Title: Re: Speeding Up The RFM69 Library
Post by: zingbat on February 04, 2018, 12:02:25 PM
Sounds great! I have receive working now and will hopefully post a proof of concept soon.
Title: Re: Speeding Up The RFM69 Library
Post by: ChemE on February 05, 2018, 05:36:59 AM
I would love to see the code extended to a working receive!  Please post it for everyone when you get a chance.
Title: Re: Speeding Up The RFM69 Library
Post by: LukaQ on April 10, 2018, 08:43:02 AM
hey ChemE, do you have gateway also available for this?
And I don't know where you set 915M or 868M freq.
Title: Re: Speeding Up The RFM69 Library
Post by: ChemE on April 10, 2018, 02:10:50 PM
hey ChemE, do you have gateway also available for this?
And I don't know where you set 915M or 868M freq.

When the module powers up, it is already set to 915MHz so I don't bother setting the carrier frequency.  To change it is 868MHz though you would use the following:

Code: [Select]
  // Change the carrier frequency to 868MHz
  writeReg( REG_FRFMSB, 0xD9 );
  writeReg( REG_FRFMID, 0x00 );
  writeReg( REG_FRFLSB, 0x00);

My gateway is not quite finished yet.  I have been successful in listening for packets and detecting payloadready in DIO0 though.
Title: Re: Speeding Up The RFM69 Library
Post by: LukaQ on April 10, 2018, 03:31:28 PM
what is you cpu freq.? You've set TWBR=1, which would mean that i2c clock would be very fast, 888kHz? Prescaler is 1?
I have too much capacitance on bus, I had to go with 48.

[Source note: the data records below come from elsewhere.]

-- pv_equiv track=rewrite | github.com/monsonlee/BigData | Project8_推荐系统入门/recommend/AlgorithmUtil.py | vect
-- ===== SOURCE A (Python) =====
-- def itemAll(users):
--     """返回users中所有的物品item"""
--     itemSet = set()
--     for user in users:
--         for item in users[user]:
--             itemSet.add(item)
--     itemList = list(itemSet)
--     itemList.sort()
--     return itemList
--
-- def vect(username, users):
--     """返回代表用户username的向量"""
--     items = itemAll(users)  # 返回所有的物品list(item1,item2...)
--     userVec = []  # 用户username的向量
--     rating = users[username]  # 返回的是{'item1':3,'item2':4...}
--     for item in items:
--         if item in rating:
--             userVec.append(rating[item])
--         else:
--             userVec.append(0)
--     return userVec
-- ===== SOURCE B (Python) =====
-- def vect(username, users):
--     """返回代表用户username的向量"""
--     items = sorted({item for ratings in users.values() for item in ratings})
--     index = {item: i for i, item in enumerate(items)}
--     rating = users[username]
--     vec = [0] * len(items)
--     for item, value in rating.items():
--         vec[index[item]] = value
--     return vec
-- ===== Notes on version B (the rewrite author's own statement) =====
-- stated objective: alternative
-- what changed: Instead of scanning every sorted item and testing membership in the user's rating dict, B allocates a zero vector and scatters the user's ratings into it via a precomputed item->position index table.
import Mathlib
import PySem

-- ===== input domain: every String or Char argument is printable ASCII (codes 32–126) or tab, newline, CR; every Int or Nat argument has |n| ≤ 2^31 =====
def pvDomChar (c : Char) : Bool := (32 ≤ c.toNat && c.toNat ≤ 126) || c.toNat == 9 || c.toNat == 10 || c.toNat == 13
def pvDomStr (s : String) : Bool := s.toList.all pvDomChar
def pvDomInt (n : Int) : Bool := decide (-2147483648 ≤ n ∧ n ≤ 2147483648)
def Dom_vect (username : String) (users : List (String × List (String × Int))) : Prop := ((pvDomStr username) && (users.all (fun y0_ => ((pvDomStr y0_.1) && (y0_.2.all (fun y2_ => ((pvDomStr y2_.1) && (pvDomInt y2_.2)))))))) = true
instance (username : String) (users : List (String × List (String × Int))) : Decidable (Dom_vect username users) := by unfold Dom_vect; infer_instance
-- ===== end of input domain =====

-- B replaces A's scan-all-items-with-membership-test by scattering the user's ratings
-- into a zero vector through an item->position index table (alternative decomposition).


-- ===== PORT A =====
-- itemAll(users): the set of all item names over all users' rating dicts, then sorted
def itemAllPort (users : List (String × List (String × Int))) : List String :=
  let d := PySem.Dict.mk users
  let itemSet : PySem.Set String :=
    users.foldl (fun s pr => (d.getD pr.1 []).foldl (fun s2 p => PySem.Set.add s2 p.1) s)
      PySem.Set.empty
  -- Python sorts list(itemSet): the sorted result does not depend on set iteration order
  PySem.List.sorted itemSet (fun x => x) false

def vect (username : String) (users : List (String × List (String × Int))) : List Int :=
  let items := itemAllPort users
  match (PySem.Dict.mk users).get? username with
  | none => []          -- Python raises KeyError here; excluded by Pre_vect
  | some rating =>
      let rd := PySem.Dict.mk rating
      items.foldl (fun vec it => vec ++ [if rd.contains it then rd.getD it 0 else 0]) []

-- ===== PORT B =====
def vect_alt (username : String) (users : List (String × List (String × Int))) : List Int :=
  -- items = sorted({item for ratings in users.values() for item in ratings})
  let itemSet : PySem.Set String :=
    users.foldl (fun s pr => pr.2.foldl (fun s2 p => PySem.Set.add s2 p.1) s) PySem.Set.empty
  let items := PySem.List.sorted itemSet (fun x => x) false
  -- index = {item: i for i, item in enumerate(items)}
  let idx : PySem.Dict String Int :=
    (PySem.List.enumerate items 0).foldl (fun d p => d.insert p.2 p.1) PySem.Dict.empty
  match (PySem.Dict.mk users).get? username with
  | none => []          -- Python raises KeyError here; excluded by Pre_vect
  | some rating =>
      -- vec = [0]*len(items); for item, value in rating.items(): vec[index[item]] = value
      -- index[item] is always present and in range (rating's keys are among items), so the
      -- total forms getD / pySetD compute exactly what Python computes on admitted inputs
      rating.foldl (fun vec p => PySem.List.pySetD vec (idx.getD p.1 (-1)) p.2)
        (List.replicate items.length 0)

-- ===== PRECONDITION & SPEC =====
-- Pre_vect excludes (a) usernames absent from users, on which Python A raises KeyError,
-- and (b) association lists with duplicate keys, which do not represent any Python dict
-- (both arguments are dicts in the original program, so their keys are necessarily unique).
def Pre_vect (username : String) (users : List (String × List (String × Int))) : Prop :=
  username ∈ users.map Prod.fst ∧ (users.map Prod.fst).Nodup ∧
    ∀ p ∈ users, (p.2.map Prod.fst).Nodup
instance (username : String) (users : List (String × List (String × Int))) : Decidable (Pre_vect username users) := by unfold Pre_vect; infer_instance

def pvWitness_vect : String × (List (String × List (String × Int))) :=
  ("alice", [("alice", [("a", 3)]), ("bob", [("a", 1), ("b", 2)])])

def Spec_vect (username : String) (users : List (String × List (String × Int))) (out : List Int) : Prop := out = vect_alt username users
instance (username : String) (users : List (String × List (String × Int))) (out : List Int) : Decidable (Spec_vect username users out) := by unfold Spec_vect; infer_instance

-- ===== CLAIM (what is proved, stated in full; the proofs are below) =====
def Claim_equal_vect : Prop := ∀ (username : String) (users : List (String × List (String × Int))), Dom_vect username users → Pre_vect username users → Spec_vect username users (vect username users)

-- ===== LEMMAS AND PROOFS =====

-- membership in the nested item-collecting fold
theorem mem_itemFold (users : List (String × List (String × Int))) :
    ∀ (s : PySem.Set String) (y : String),
      y ∈ users.foldl (fun s pr => pr.2.foldl (fun s2 p => PySem.Set.add s2 p.1) s) s
        ↔ y ∈ s ∨ ∃ pr ∈ users, y ∈ pr.2.map Prod.fst := by
  induction users with
  | nil => simp
  | cons u us ih =>
    intro s y
    simp only [List.foldl_cons, ih, PySem.Set.mem_foldl_add, List.mem_map, List.mem_cons]
    constructor
    · rintro ((h | ⟨b, hb, rfl⟩) | ⟨pr, hpr, hy⟩)
      · exact Or.inl h
      · exact Or.inr ⟨u, Or.inl rfl, ⟨b, hb, rfl⟩⟩
      · exact Or.inr ⟨pr, Or.inr hpr, hy⟩
    · rintro (h | ⟨pr, (rfl | hpr), hy⟩)
      · exact Or.inl (Or.inl h)
      · rcases hy with ⟨b, hb, rfl⟩
        exact Or.inl (Or.inr ⟨b, hb, rfl⟩)
      · exact Or.inr ⟨pr, hpr, hy⟩

-- the item-collecting fold keeps the accumulator duplicate-free
theorem nodup_itemFold (users : List (String × List (String × Int))) :
    ∀ (s : PySem.Set String), s.Nodup →
      (users.foldl (fun s pr => pr.2.foldl (fun s2 p => PySem.Set.add s2 p.1) s) s).Nodup := by
  induction users with
  | nil => intro s hs; simpa using hs
  | cons u us ih =>
    intro s hs
    simp only [List.foldl_cons]
    apply ih
    rw [← PySem.Set.update_map_eq_foldl_add]
    exact PySem.Set.nodup_update _ _ hs

-- with unique user keys, A's per-user lookup returns exactly the pair's own value
theorem itemFold_A_eq_B (users : List (String × List (String × Int)))
    (hnd : (users.map Prod.fst).Nodup) :
    users.foldl
        (fun s pr => ((PySem.Dict.mk users).getD pr.1 []).foldl
          (fun s2 p => PySem.Set.add s2 p.1) s) PySem.Set.empty
      = users.foldl (fun s pr => pr.2.foldl (fun s2 p => PySem.Set.add s2 p.1) s)
          PySem.Set.empty := by
  apply PySem.List.foldl_congr_mem
  intro acc pr hpr
  have h : (PySem.Dict.mk users).getD pr.1 [] = pr.2 := by
    apply PySem.Dict.getD_of_mem_items
    · exact hpr
    · simpa [PySem.Dict.keys] using hnd
  rw [h]

-- the index dict built from enumerate(items) maps each item to its position
theorem idx_getD (items : List String) (hnd : items.Nodup) (a : String) (ha : a ∈ items) :
    ((PySem.List.enumerate items 0).foldl (fun d p => d.insert p.2 p.1)
        PySem.Dict.empty).getD a (-1) = ((items.idxOf a : Nat) : Int) := by
  set d := (PySem.List.enumerate items 0).foldl (fun d p => d.insert p.2 p.1) PySem.Dict.empty with hd
  have hitems : d.items = (PySem.List.enumerate items 0).map (fun p => (p.2, p.1)) := by
    rw [hd, PySem.Dict.items_foldl_insert_fresh]
    · simp [PySem.Dict.empty]
    · intro p hp; simp [PySem.Dict.contains_empty]
    · have := PySem.List.map_snd_enumerate (xs := items) (s := 0)
      rw [this]; exact hnd
  have hkeys : d.keys.Nodup := by
    have h2 : d.keys = items := by
      simp only [PySem.Dict.keys, hitems, List.map_map, Function.comp_def]
      exact PySem.List.map_snd_enumerate items 0
    rw [h2]; exact hnd
  have hj : items.idxOf a < items.length := List.idxOf_lt_length_of_mem ha
  apply PySem.Dict.getD_of_mem_items (d := d) (k := a) (v := ((items.idxOf a : Nat) : Int)) _ hkeys
  rw [hitems]
  refine List.mem_map.mpr ⟨((items.idxOf a : Int), a), ?_, rfl⟩
  rw [PySem.List.mem_enumerate_iff]
  exact ⟨items.idxOf a, hj, by simp [List.getElem_idxOf hj]⟩

-- writing x at position idxOf a of a mapped vector rewrites the map pointwise
theorem set_map_eq (items : List String) (hnd : items.Nodup) (a : String) (ha : a ∈ items)
    (x : Int) (g : String → Int) :
    (items.map g).set (items.idxOf a) x
      = items.map (fun it => if it = a then x else g it) := by
  have hj : items.idxOf a < items.length := List.idxOf_lt_length_of_mem ha
  apply List.ext_getElem
  · simp
  · intro i h1 h2
    have hi : i < items.length := by simpa using h2
    rw [List.getElem_set, List.getElem_map, List.getElem_map]
    have hiff : items[i] = a ↔ i = items.idxOf a := by
      constructor
      · intro h
        have : items[i] = items[items.idxOf a]'hj := by rw [h, List.getElem_idxOf hj]
        exact (List.Nodup.getElem_inj_iff hnd).mp this
      · intro h; subst h; exact List.getElem_idxOf hj
    by_cases hc : i = items.idxOf a
    · simp [hc, List.getElem_idxOf hj]
    · have : ¬ items[i] = a := fun h => hc (hiff.mp h)
      simp [Ne.symm hc, this]

-- the scatter loop over a duplicate-free rating list computes the per-item lookup map
theorem scatter_eq_map (items : List String) (hnd : items.Nodup) :
    ∀ (r : List (String × Int)) (g : String → Int),
      (r.map Prod.fst).Nodup → (∀ p ∈ r, p.1 ∈ items) →
      r.foldl (fun vec p => vec.set (items.idxOf p.1) p.2) (items.map g)
        = items.map (fun it => (PySem.Dict.mk r).getD it (g it)) := by
  intro r
  induction r with
  | nil =>
    intro g _ _
    simp [PySem.Dict.getD_eq_get?_getD, PySem.Dict.get?]
  | cons p rest ih =>
    intro g hnd2 hsub
    rw [List.map_cons, List.nodup_cons] at hnd2
    simp only [List.foldl_cons]
    rw [set_map_eq items hnd p.1 (hsub p (List.mem_cons_self)) p.2 g]
    rw [ih (fun it => if it = p.1 then p.2 else g it) hnd2.2
        (fun q hq => hsub q (List.mem_cons_of_mem _ hq))]
    apply List.map_congr_left
    intro it _
    have hcons : (PySem.Dict.mk (p :: rest)).getD it (g it)
        = if p.1 == it then p.2 else (PySem.Dict.mk rest).getD it (g it) := by
      rw [PySem.Dict.getD_eq_get?_getD, PySem.Dict.get?_mk_cons]
      by_cases h : p.1 == it <;> simp [h, PySem.Dict.getD_eq_get?_getD]
    rw [hcons]
    by_cases hc : it = p.1
    · have hnc : (PySem.Dict.mk rest).contains it = false := by
        rw [PySem.Dict.contains_eq_decide_mem_keys]
        simpa [PySem.Dict.keys, hc] using hnd2.1
      rw [PySem.Dict.getD_of_not_contains _ _ hnc]
      simp [hc]
    · have : (p.1 == it) = false := by simpa using fun h => hc h.symm
      rw [this]
      simp [hc]

-- the two ports agree on every admitted input
theorem vect_eq (username : String) (users : List (String × List (String × Int)))
    (hpre : Pre_vect username users) : vect username users = vect_alt username users := by
  obtain ⟨hmem, hndu, hndr⟩ := hpre
  -- the user exists: the match takes the some branch in both ports
  obtain ⟨rating, hget⟩ : ∃ r, (PySem.Dict.mk users).get? username = some r := by
    cases h : (PySem.Dict.mk users).get? username with
    | none =>
      exfalso
      exact (PySem.Dict.get?_eq_none_iff_not_mem_keys _ _).mp h (by simpa [PySem.Dict.keys] using hmem)
    | some r => exact ⟨r, rfl⟩
  have hrmem : (username, rating) ∈ users :=
    PySem.Dict.mem_items_of_get?_eq_some _ hget
  -- the shared item list and its properties
  set itemSet : PySem.Set String :=
    users.foldl (fun s pr => pr.2.foldl (fun s2 p => PySem.Set.add s2 p.1) s) PySem.Set.empty
    with hsetdef
  set items := PySem.List.sorted itemSet (fun x => x) false with hitemsdef
  have hset_nodup : itemSet.Nodup := nodup_itemFold users PySem.Set.empty List.nodup_nil
  have hitems_nodup : items.Nodup :=
    ((PySem.List.sorted_perm itemSet (fun x => x) false).symm).nodup hset_nodup
  have hsub : ∀ p ∈ rating, p.1 ∈ items := by
    intro p hp
    rw [hitemsdef, PySem.List.mem_sorted, hsetdef, mem_itemFold]
    exact Or.inr ⟨(username, rating), hrmem, List.mem_map.mpr ⟨p, hp, rfl⟩⟩
  -- reduce both ports
  simp only [vect, vect_alt, itemAllPort, itemFold_A_eq_B users hndu, ← hsetdef, ← hitemsdef, hget]
  -- A's append loop is a map over items
  rw [PySem.List.foldl_append_singleton_eq_map
        (f := fun it => if (PySem.Dict.mk rating).contains it then (PySem.Dict.mk rating).getD it 0 else 0)]
  -- B's zero vector is a constant map; its scatter step writes at idxOf
  rw [← List.map_const' (l := items) (b := (0 : Int))]
  rw [PySem.List.foldl_congr_mem rating _ (fun vec p => vec.set (items.idxOf p.1) p.2) _
        (by
          intro acc p hp
          rw [idx_getD items hitems_nodup p.1 (hsub p hp), PySem.List.pySetD_natCast])]
  rw [scatter_eq_map items hitems_nodup rating (fun _ => 0) (hndr _ hrmem) hsub]
  simp only [List.nil_append]
  apply List.map_congr_left
  intro it _
  by_cases hc : (PySem.Dict.mk rating).contains it
  · simp [hc]
  · simp only [Bool.not_eq_true] at hc
    rw [if_neg (by simp [hc]), PySem.Dict.getD_of_not_contains _ _ hc]

-- ===== VERDICT (by name: the statement is the Claim_ definition above) =====
theorem vect_spec : Claim_equal_vect := by
  intro username users _ hpre
  unfold Spec_vect
  exact vect_eq username users hpre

I can confirm, that is works with si7021, this would then also work with si7051.
But would like to ask, if 278 for Vcc is correct? as far as I know you are looking at bandgap voltage, right?

Any reason you are going for "everything done fast as possible"?
Title: Re: Speeding Up The RFM69 Library
Post by: ChemE on April 10, 2018, 04:21:08 PM
what is you cpu freq.? You've set TWBR=1, which would mean that i2c clock would be very fast, 888kHz? Prescaler is 1?
I have too much capacitance on bus, I had to go with 48.

I can confirm, that is works with si7021, this would then also work with si7051.
But would like to ask, if 278 for Vcc is correct? as far as I know you are looking at bandgap voltage, right?

Any reason you are going for "everything done fast as possible"?

Fcpu is 16MHz yes.  278 is roughly what I measure on my Moteinos and yes my code is using the internal bandgap voltage as the reference.  As for why I'm doing everything as fast as possible, I always code that way!  I enjoy speeding code up, always have.  Things cannot break, but until they break, to me faster is better.
Title: Re: Speeding Up The RFM69 Library
Post by: LukaQ on April 11, 2018, 02:28:15 AM
Also very refreshing to have code without dependency. Totally different approach for doing the same job. I like your code, give me insight into how things work "in the background".
Do you have any other code like that, that you would share? maybe github?